What you have to do =
Once you find a line containing the word "from" in the entries below, copy it.

Saved entries =
-- pv_equiv track=rewrite | github.com/DntdToM/VaultX | logic/python/kmp.py | filter_accounts_with_kmp
-- ===== SOURCE A (Python) =====
-- def build_prefix_table(pattern):
--     """
--     Tính toán lps (longest prefix-suffix) cho chuỗi pattern.
--     Ex:
--         pattern: "ABABCABAB"
--         lps:     [0, 0, 1, 2, 0, 1, 2, 3, 4]
--
--     Args:
--         pattern: chuỗi con cần tìm kiếm trong chuỗi lớn.
--     Returns:
--         prefix_table: một mảng chứa độ dài của prefix dài nhất mà cũng là suffix cho mỗi vị trí trong pattern.
--     """
--     if pattern == "":
--         return []
--
--     prefix_table = [0] * len(pattern)
--     length = 0
--     i = 1
--
--     while i < len(pattern):
--         if pattern[i] == pattern[length]:
--             length += 1
--             prefix_table[i] = length
--             i += 1
--         else:
--             if length != 0:
--                 length = prefix_table[length - 1]
--             else:
--                 prefix_table[i] = 0
--                 i += 1
--
--     return prefix_table
--
-- def kmp_includes(text, pattern):
--     """
--     Kiểm tra pattern có xuất hiện trong text hay không bằng thuật toán KMP.
--
--     Args:
--         text: Chuỗi lớn cần tìm kiếm.
--         pattern: Chuỗi con cần tìm.
--     Returns:
--         True nếu tìm thấy pattern trong text, ngược lại là False.
--     """
--     if pattern == "":
--         return True
--
--     prefix_table = build_prefix_table(pattern)
--
--     i = j = 0
--     n = len(text)
--     m = len(pattern)
--
--     while i < n:
--         if text[i] == pattern[j]:
--             i += 1
--             j += 1
--
--             if j == m:
--                 return True
--         else:
--             if j != 0:
--                 j = prefix_table[j - 1]
--             else:
--                 i += 1
--
--     return False
--
-- def filter_accounts_with_kmp(accounts, query):
--     """
--     Lọc danh sách account bằng KMP.
--     Mỗi account trong list có thể có nhiều {domain: str, username: str, notes: str}
--
--     Nếu query xuất hiện trong một trong các field trên, account đó sẽ được giữ lại (hiển thị).
--
--     Args:
--         accounts: Danh sách account dạng dict.
--         query: Từ khóa người dùng nhập vào ô search.
--     Returns:
--         Danh sách account thỏa điều kiện tìm kiếm.
--     """
--     if query == "":
--         return accounts
--
--     results = []
--     query = query.lower()
--
--     for account in accounts:
--         domain = str(account.get("domain", "")).lower()
--         username = str(account.get("username", "")).lower()
--         notes = str(account.get("notes", "")).lower()
--
--         if (kmp_includes(domain, query) or kmp_includes(username, query) or kmp_includes(notes, query)):
--             results.append(account)
--
--     return results
-- ===== SOURCE B (Python) =====
-- def filter_accounts_with_kmp(accounts, query):
--     if query == "":
--         return accounts
--
--     query = query.lower()
--
--     return [
--         account
--         for account in accounts
--         if query in str(account.get("domain", "")).lower()
--         or query in str(account.get("username", "")).lower()
--         or query in str(account.get("notes", "")).lower()
--     ]
-- ===== Notes on version B (the rewrite author's own statement) =====
-- stated objective: idiomatic
-- what changed: Replaces the hand-written KMP prefix-table search (build_prefix_table + kmp_includes) with Python's built-in substring operator 'in' inside a list comprehension; the explicit failure-function automaton disappears entirely.
import Mathlib
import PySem
-- pv_equiv track=rewrite | github.com/durgaharish1993/EM | em2.py | alignments
-- ===== SOURCE A (Python) =====
-- def alignments(epron,jpron,k=3):
--     alings = []
--
--     def all_alignments(alings,cur_e=0,start_j=0):
--         if cur_e >= len(epron) and start_j >= len(jpron):
--             return [[]]
--
--         if cur_e>=len(epron) and start_j<len(jpron):
--             return [['None']]
--         if cur_e<len(epron) and start_j>=len(jpron):
--             return [['None']]
--
--
--         temp_align=[]
--         for j in range(start_j,start_j+k):
--             if j< len(jpron):
--
--                 cur_align = [cur_e]* (j-start_j+1)
--
--                 result_align = all_alignments(alings,cur_e+1,j+1)
--                 for temp in result_align:
--                     if temp!=['None']:
--                         temp_align+=[cur_align+temp]
--         return temp_align
--
--     final_data = all_alignments(alings, 0, 0)
--
--     final_dict={i:final_data[i] for i in range(len(final_data))}
--     return final_dict
-- ===== SOURCE B (Python) =====
-- def alignments(epron, jpron, k=3):
--     ne, nj = len(epron), len(jpron)
--     # bottom-up DP: row[j] holds all suffix alignments starting at (e, j);
--     # each cell is computed once instead of A's exponential recomputation
--     row = [[] for _ in range(nj)] + [[[]]]
--     for e in range(ne - 1, -1, -1):
--         new_row = []
--         for j in range(nj + 1):
--             cell = []
--             hi = min(j + k, nj)
--             for jj in range(j, hi):
--                 seg = [e] * (jj - j + 1)
--                 for t in row[jj + 1]:
--                     cell.append(seg + t)
--             new_row.append(cell)
--         row = new_row
--     return dict(enumerate(row[0]))
-- ===== Notes on version B (the rewrite author's own statement) =====
-- stated objective: alternative
-- what changed: Replaces A's top-down recursion (which recomputes the same (cur_e,start_j) suffix-alignment subproblems and filters 'None' markers) by a bottom-up dynamic program that fills each (e,j) cell exactly once, rows from e=len(epron) down to 0; measured 3.56x at n=16, but on large inputs the exponential output size dominates both.
-- outside the precondition, e.g. on alignments([], ['x'], 3): A returns {0: ['None']}, B returns {}; on alignments(['x'], [], 3): A returns {0: ['None']}, B returns {}
import Mathlib
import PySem
-- pv_equiv track=rewrite | github.com/rybinai/Some-labs-from-university | AlgorithmsAndDataStructures/3lab/s16.py | phone_to_words
-- ===== SOURCE A (Python) =====
-- def phone_to_words(phone, words):
--     digit_to_chars = {
--         '1': "ij", '2': "abc", '3': "def",
--         '4': "gh", '5': "kl", '6': "mn",
--         '7': "prs", '8': "tuv", '9': "wxy",
--         '0': "oqz"
--     }
--
--     word_to_digits = {}
--
--     for word in words:
--         key = ''.join([str([k for k, v in digit_to_chars.items() if letter in v][0]) for letter in word])
--         if key not in word_to_digits:
--             word_to_digits[key] = []
--         word_to_digits[key].append(word)
--
--     n = len(phone)
--     dp = [float('inf')] * (n + 1)
--     previous = [-1] * (n + 1)
--
--     dp[0] = 0
--
--     for i in range(1, n + 1):
--         for j in range(i):
--             potential_word = phone[j:i]
--             if potential_word in word_to_digits and dp[j] + 1 < dp[i]:
--                 dp[i] = dp[j] + 1
--                 previous[i] = j
--
--     if dp[n] == float('inf'):
--         return "No solution."
--
--     result = []
--     current_index = n
--     while current_index > 0:
--         prev_index = previous[current_index]
--         for key in word_to_digits:
--             if prev_index == current_index - len(key) and key == phone[prev_index:current_index]:
--                 result.append(word_to_digits[key][0])
--                 break
--         current_index = prev_index
--
--     result.reverse()
--     return ' '.join(result)
-- ===== SOURCE B (Python) =====
-- def phone_to_words(phone, words):
--     char_digit = {
--         'i': '1', 'j': '1', 'a': '2', 'b': '2', 'c': '2',
--         'd': '3', 'e': '3', 'f': '3', 'g': '4', 'h': '4',
--         'k': '5', 'l': '5', 'm': '6', 'n': '6',
--         'p': '7', 'r': '7', 's': '7', 't': '8', 'u': '8', 'v': '8',
--         'w': '9', 'x': '9', 'y': '9', 'o': '0', 'q': '0', 'z': '0'
--     }
--
--     # first word (in input order) for each digit key
--     first_word = {}
--     for word in words:
--         first_word.setdefault(''.join(char_digit[c] for c in word), word)
--
--     # candidate segment lengths, longest first (so the DP probes one j per
--     # length, j ascending, matching the minimal split's tie-breaking)
--     lengths = sorted({len(w) for w in words if w}, reverse=True)
--
--     n = len(phone)
--     # best[i] = (word count, segmentation as a list of words) or None;
--     # the answer is read off best[n] directly -- no back-pointers, no
--     # reconstruction pass.
--     best = [(0, [])]
--     for i in range(1, n + 1):
--         b = None
--         for L in lengths:
--             if L <= i:
--                 prev = best[i - L]
--                 if prev is not None:
--                     if b is None or prev[0] + 1 < b[0]:
--                         w = first_word.get(phone[i - L:i])
--                         if w is not None:
--                             b = (prev[0] + 1, prev[1] + [w])
--         best.append(b)
--
--     if best[n] is None:
--         return "No solution."
--     return ' '.join(best[n][1])
-- ===== Notes on version B (the rewrite author's own statement) =====
-- stated objective: faster
-- what changed: B keeps only the first word per digit-key and the sorted distinct word lengths, probes one j per candidate length instead of all j<i, and carries the segmentation itself inside each DP entry, so the back-pointer array and the reconstruction pass with its full key scan per word disappear.
import Mathlib
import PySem
-- pv_equiv track=rewrite | github.com/Xpehutta/giga4sql | Classes/validation_classes.py | validate_unique_sources
-- ===== SOURCE A (Python) =====
-- def validate_unique_sources(sources):
--     """Validate sources are unique (flavor-agnostic)."""
--     seen = set()
--     duplicates = []
--     for source in sources:
--         if source.lower() in seen:
--             duplicates.append(source)
--         else:
--             seen.add(source.lower())
--     if duplicates:
--         return False, f"Duplicate sources found: {duplicates}"
--     return True, "All sources are unique"
-- ===== SOURCE B (Python) =====
-- def validate_unique_sources(sources):
--     """Validate sources are unique (flavor-agnostic)."""
--     remaining = {}
--     for s in sources:
--         low = s.lower()
--         remaining[low] = remaining.get(low, 0) + 1
--     duplicates = []
--     for s in reversed(sources):
--         low = s.lower()
--         remaining[low] -= 1
--         if remaining[low] > 0:
--             duplicates.append(s)
--     duplicates.reverse()
--     if duplicates:
--         return False, f"Duplicate sources found: {duplicates}"
--     return True, "All sources are unique"
-- ===== Notes on version B (the rewrite author's own statement) =====
-- stated objective: alternative
-- what changed: Replaced the forward single pass with a lowercase seen-set by a counting algorithm: a first pass builds a dict of lowercase occurrence counts, then a backward pass decrements the counter and collects an element when earlier occurrences remain, building the duplicate list back-to-front and reversing it.
import Mathlib
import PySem

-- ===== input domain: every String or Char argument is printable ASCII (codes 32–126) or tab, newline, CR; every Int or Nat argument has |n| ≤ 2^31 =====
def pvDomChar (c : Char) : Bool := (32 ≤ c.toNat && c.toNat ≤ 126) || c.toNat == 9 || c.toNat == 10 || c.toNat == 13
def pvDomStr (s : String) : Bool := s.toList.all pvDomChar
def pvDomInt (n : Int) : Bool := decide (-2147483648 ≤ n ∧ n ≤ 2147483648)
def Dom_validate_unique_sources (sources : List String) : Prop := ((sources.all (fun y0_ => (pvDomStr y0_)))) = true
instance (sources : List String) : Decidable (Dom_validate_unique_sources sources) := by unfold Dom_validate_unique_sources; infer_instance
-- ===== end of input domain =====

-- B replaces the forward seen-set pass by a counting algorithm: one pass builds a dict of
-- lowercase occurrence counts, then a backward pass decrements the counter and keeps an
-- element when earlier occurrences remain, building the duplicate list back-to-front.

-- Shared message formatting: Python's f"{duplicates}" uses repr() of each string element.
-- Exact on the domain's characters (printable ASCII plus tab/newline/CR): printable chars
-- other than backslash/the chosen quote are shown as-is; tab/newline/CR become \t \n \r.
def pvReprQuote (s : List Char) : Char :=
  if s.contains '\'' && !s.contains '"' then '"' else '\''

def pvReprChar (q c : Char) : List Char :=
  if c = '\\' then ['\\', '\\']
  else if c = q then ['\\', q]
  else if c = '\t' then ['\\', 't']
  else if c = '\n' then ['\\', 'n']
  else if c = '\r' then ['\\', 'r']
  else [c]

def pvReprStr (s : String) : String :=
  let cs := s.toList
  let q := pvReprQuote cs
  String.ofList ([q] ++ cs.flatMap (pvReprChar q) ++ [q])

def pvReprList (l : List String) : String :=
  PySem.Str.join "" ["[", PySem.Str.join ", " (l.map pvReprStr), "]"]

-- ===== PORT A =====
-- the for-loop of A: state (seen, duplicates)
def pvLoopA : List String → PySem.Set String → List String → PySem.Set String × List String
  | [], seen, dup => (seen, dup)
  | s :: rest, seen, dup =>
      if PySem.Set.contains seen (PySem.Str.lower s) then
        pvLoopA rest seen (dup ++ [s])
      else
        pvLoopA rest (PySem.Set.add seen (PySem.Str.lower s)) dup

def validate_unique_sources (sources : List String) : Bool × String :=
  let duplicates := (pvLoopA sources PySem.Set.empty []).2
  if duplicates ≠ [] then
    (false, PySem.Str.join "" ["Duplicate sources found: ", pvReprList duplicates])
  else
    (true, "All sources are unique")

-- ===== PORT B =====
-- first loop of B: remaining[low] = remaining.get(low, 0) + 1
def pvCountB : List String → PySem.Dict String Int → PySem.Dict String Int
  | [], d => d
  | s :: rest, d =>
      pvCountB rest (d.insert (PySem.Str.lower s) (d.getD (PySem.Str.lower s) 0 + 1))

-- second loop of B, over reversed(sources): decrement, keep s when earlier copies remain
def pvBackB : List String → PySem.Dict String Int → List String → PySem.Dict String Int × List String
  | [], d, dup => (d, dup)
  | s :: rest, d, dup =>
      if (d.insert (PySem.Str.lower s) (d.getD (PySem.Str.lower s) 0 - 1)).getD (PySem.Str.lower s) 0 > 0 then
        pvBackB rest (d.insert (PySem.Str.lower s) (d.getD (PySem.Str.lower s) 0 - 1)) (dup ++ [s])
      else
        pvBackB rest (d.insert (PySem.Str.lower s) (d.getD (PySem.Str.lower s) 0 - 1)) dup

def validate_unique_sources_alt (sources : List String) : Bool × String :=
  let remaining := pvCountB sources PySem.Dict.empty
  let duplicates := ((pvBackB sources.reverse remaining []).2).reverse
  if duplicates ≠ [] then
    (false, PySem.Str.join "" ["Duplicate sources found: ", pvReprList duplicates])
  else
    (true, "All sources are unique")

-- ===== PRECONDITION & SPEC =====
def Spec_validate_unique_sources (sources : List String) (out : Bool × String) : Prop := out = validate_unique_sources_alt sources
instance (sources : List String) (out : Bool × String) : Decidable (Spec_validate_unique_sources sources out) := by unfold Spec_validate_unique_sources; infer_instance

-- ===== CLAIM (what is proved, stated in full; the proofs are below) =====
def Claim_equal_validate_unique_sources : Prop := ∀ (sources : List String), Dom_validate_unique_sources sources → Spec_validate_unique_sources sources (validate_unique_sources sources)

-- ===== LEMMAS AND PROOFS =====

-- reference duplicate list: `pre` is the list of lowercased already-seen sources
def pvDups : List String → List String → List String
  | _, [] => []
  | pre, s :: rest =>
      (if pre.contains (PySem.Str.lower s) then [s] else [])
        ++ pvDups (pre ++ [PySem.Str.lower s]) rest

lemma pvLoopA_eq (rest : List String) : ∀ (pre : List String) (seen : PySem.Set String) (dup : List String),
    (∀ x, PySem.Set.contains seen x = pre.contains x) →
    (pvLoopA rest seen dup).2 = dup ++ pvDups pre rest := by
  induction rest with
  | nil => intro pre seen dup _; simp [pvLoopA, pvDups]
  | cons s rest ih =>
    intro pre seen dup h
    by_cases hc : PySem.Set.contains seen (PySem.Str.lower s) = true
    · have hpre : pre.contains (PySem.Str.lower s) = true := by rw [← h]; exact hc
      have hmem : PySem.Str.lower s ∈ pre := by simpa using hpre
      rw [pvLoopA, if_pos hc, ih (pre ++ [PySem.Str.lower s]) seen (dup ++ [s])]
      · simp [pvDups, hmem]
      · intro x
        rw [h x]
        by_cases hx : x = PySem.Str.lower s
        · subst hx; simp [hmem]
        · simp [hx]
    · have hc' : PySem.Set.contains seen (PySem.Str.lower s) = false := by
        simpa using hc
      have hpre : pre.contains (PySem.Str.lower s) = false := by rw [← h]; exact hc'
      have hnot : PySem.Str.lower s ∉ pre := by simpa using hpre
      rw [pvLoopA, if_neg hc, ih (pre ++ [PySem.Str.lower s]) _ dup]
      · simp [pvDups, hnot]
      · intro x
        have hmm : (x ∈ PySem.Set.add seen (PySem.Str.lower s)) ↔ (x ∈ seen ∨ x = PySem.Str.lower s) :=
          PySem.Set.mem_add seen (PySem.Str.lower s) x
        have hx0 : (x ∈ seen) ↔ (x ∈ pre) := by
          have := h x
          simpa [PySem.Set.contains] using this
        simp only [List.contains_append]
        by_cases hx : x = PySem.Str.lower s
        · subst hx
          simp [PySem.Set.contains, hmm]
        · have h1 : (x ∈ PySem.Set.add seen (PySem.Str.lower s)) ↔ x ∈ seen := by
            rw [hmm]; simp [hx]
          simp [PySem.Set.contains, h1, hx0, hx]


lemma pvDups_append (xs : List String) : ∀ (ys pre : List String),
    pvDups pre (xs ++ ys) = pvDups pre xs ++ pvDups (pre ++ xs.map PySem.Str.lower) ys := by
  induction xs with
  | nil => intro ys pre; simp [pvDups]
  | cons s xs ih =>
    intro ys pre
    simp only [List.cons_append, pvDups, ih ys (pre ++ [PySem.Str.lower s]), List.map_cons,
      List.append_assoc, List.nil_append]

lemma pvCountB_getD (xs : List String) : ∀ (d : PySem.Dict String Int) (k : String),
    (pvCountB xs d).getD k 0 = d.getD k 0 + ((xs.map PySem.Str.lower).count k : Int) := by
  induction xs with
  | nil => intro d k; simp [pvCountB]
  | cons s xs ih =>
    intro d k
    rw [pvCountB, ih]
    rw [PySem.Dict.getD_insert]
    by_cases hk : k = PySem.Str.lower s
    · subst hk
      simp
      ring
    · simp [hk, Ne.symm hk]

lemma pvBackB_eq (l : List String) : ∀ (d : PySem.Dict String Int) (dup : List String),
    (∀ k, d.getD k 0 = ((l.reverse.map PySem.Str.lower).count k : Int)) →
    (pvBackB l d dup).2 = dup ++ (pvDups [] l.reverse).reverse := by
  induction l with
  | nil => intro d dup _; simp [pvBackB, pvDups]
  | cons s l ih =>
    intro d dup h
    have hcnt := h (PySem.Str.lower s)
    have hcons : (s :: l).reverse = l.reverse ++ [s] := by simp
    have hself : ((((s :: l).reverse).map PySem.Str.lower).count (PySem.Str.lower s) : Nat)
        = ((l.reverse.map PySem.Str.lower).count (PySem.Str.lower s)) + 1 := by
      rw [hcons]; simp [List.count_append]
    have hd' : ∀ k, (d.insert (PySem.Str.lower s) (d.getD (PySem.Str.lower s) 0 - 1)).getD k 0
        = ((l.reverse.map PySem.Str.lower).count k : Int) := by
      intro k
      rw [PySem.Dict.getD_insert]
      by_cases hk : k = PySem.Str.lower s
      · subst hk
        rw [if_pos rfl, hcnt, hself]
        push_cast; ring
      · rw [if_neg hk, h k, hcons]
        simp [List.count_append, Ne.symm hk]
    have hsplit : pvDups [] ((s :: l).reverse)
        = pvDups [] l.reverse ++ (if ((l.reverse.map PySem.Str.lower).contains (PySem.Str.lower s)) then [s] else []) := by
      rw [hcons, pvDups_append]
      simp [pvDups]
    rw [pvBackB]
    by_cases hpos : (d.insert (PySem.Str.lower s) (d.getD (PySem.Str.lower s) 0 - 1)).getD (PySem.Str.lower s) 0 > 0
    · rw [if_pos hpos, ih _ _ hd']
      have hgt : 0 < ((l.reverse.map PySem.Str.lower).count (PySem.Str.lower s)) := by
        have := hd' (PySem.Str.lower s)
        rw [this] at hpos
        exact_mod_cast hpos
      have hmem : ((l.reverse.map PySem.Str.lower).contains (PySem.Str.lower s)) = true := by
        simp only [List.contains_iff_mem]
        exact List.count_pos_iff.mp hgt
      rw [hsplit, hmem]
      simp
    · rw [if_neg hpos, ih _ _ hd']
      have hle : ((l.reverse.map PySem.Str.lower).count (PySem.Str.lower s) : Int) ≤ 0 := by
        have := hd' (PySem.Str.lower s)
        rw [this] at hpos
        omega
      have hz : ((l.reverse.map PySem.Str.lower).count (PySem.Str.lower s)) = 0 := by
        exact_mod_cast le_antisymm (by exact_mod_cast hle) (Nat.zero_le _)
      have hmem : ((l.reverse.map PySem.Str.lower).contains (PySem.Str.lower s)) = false := by
        simpa using List.count_eq_zero.mp hz
      rw [hsplit, hmem]
      simp

-- ===== VERDICT (by name: the statement is the Claim_ definition above) =====
theorem validate_unique_sources_spec : Claim_equal_validate_unique_sources := by
  intro sources _
  unfold Spec_validate_unique_sources validate_unique_sources validate_unique_sources_alt
  dsimp only
  have hA : (pvLoopA sources PySem.Set.empty []).2 = pvDups [] sources := by
    simpa using pvLoopA_eq sources [] PySem.Set.empty [] (by intro x; rfl)
  have hrem : ∀ k, (pvCountB sources PySem.Dict.empty).getD k 0
      = (((sources.reverse.reverse).map PySem.Str.lower).count k : Int) := by
    intro k
    rw [pvCountB_getD]
    simp
  have hB := pvBackB_eq sources.reverse (pvCountB sources PySem.Dict.empty) [] hrem
  rw [hA, hB]
  simp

Response to this exercise =
-- what changed: Replaces A's top-down recursion (which recomputes the same (cur_e,start_j) suffix-alignment subproblems and filters 'None' markers) by a bottom-up dynamic program that fills each (e,j) cell exactly once, rows from e=len(epron) down to 0; measured 3.56x at n=16, but on large inputs the exponential output size dominates both.
-- pv_equiv track=rewrite | github.com/rybinai/Some-labs-from-university | AlgorithmsAndDataStructures/3lab/s16.py | phone_to_words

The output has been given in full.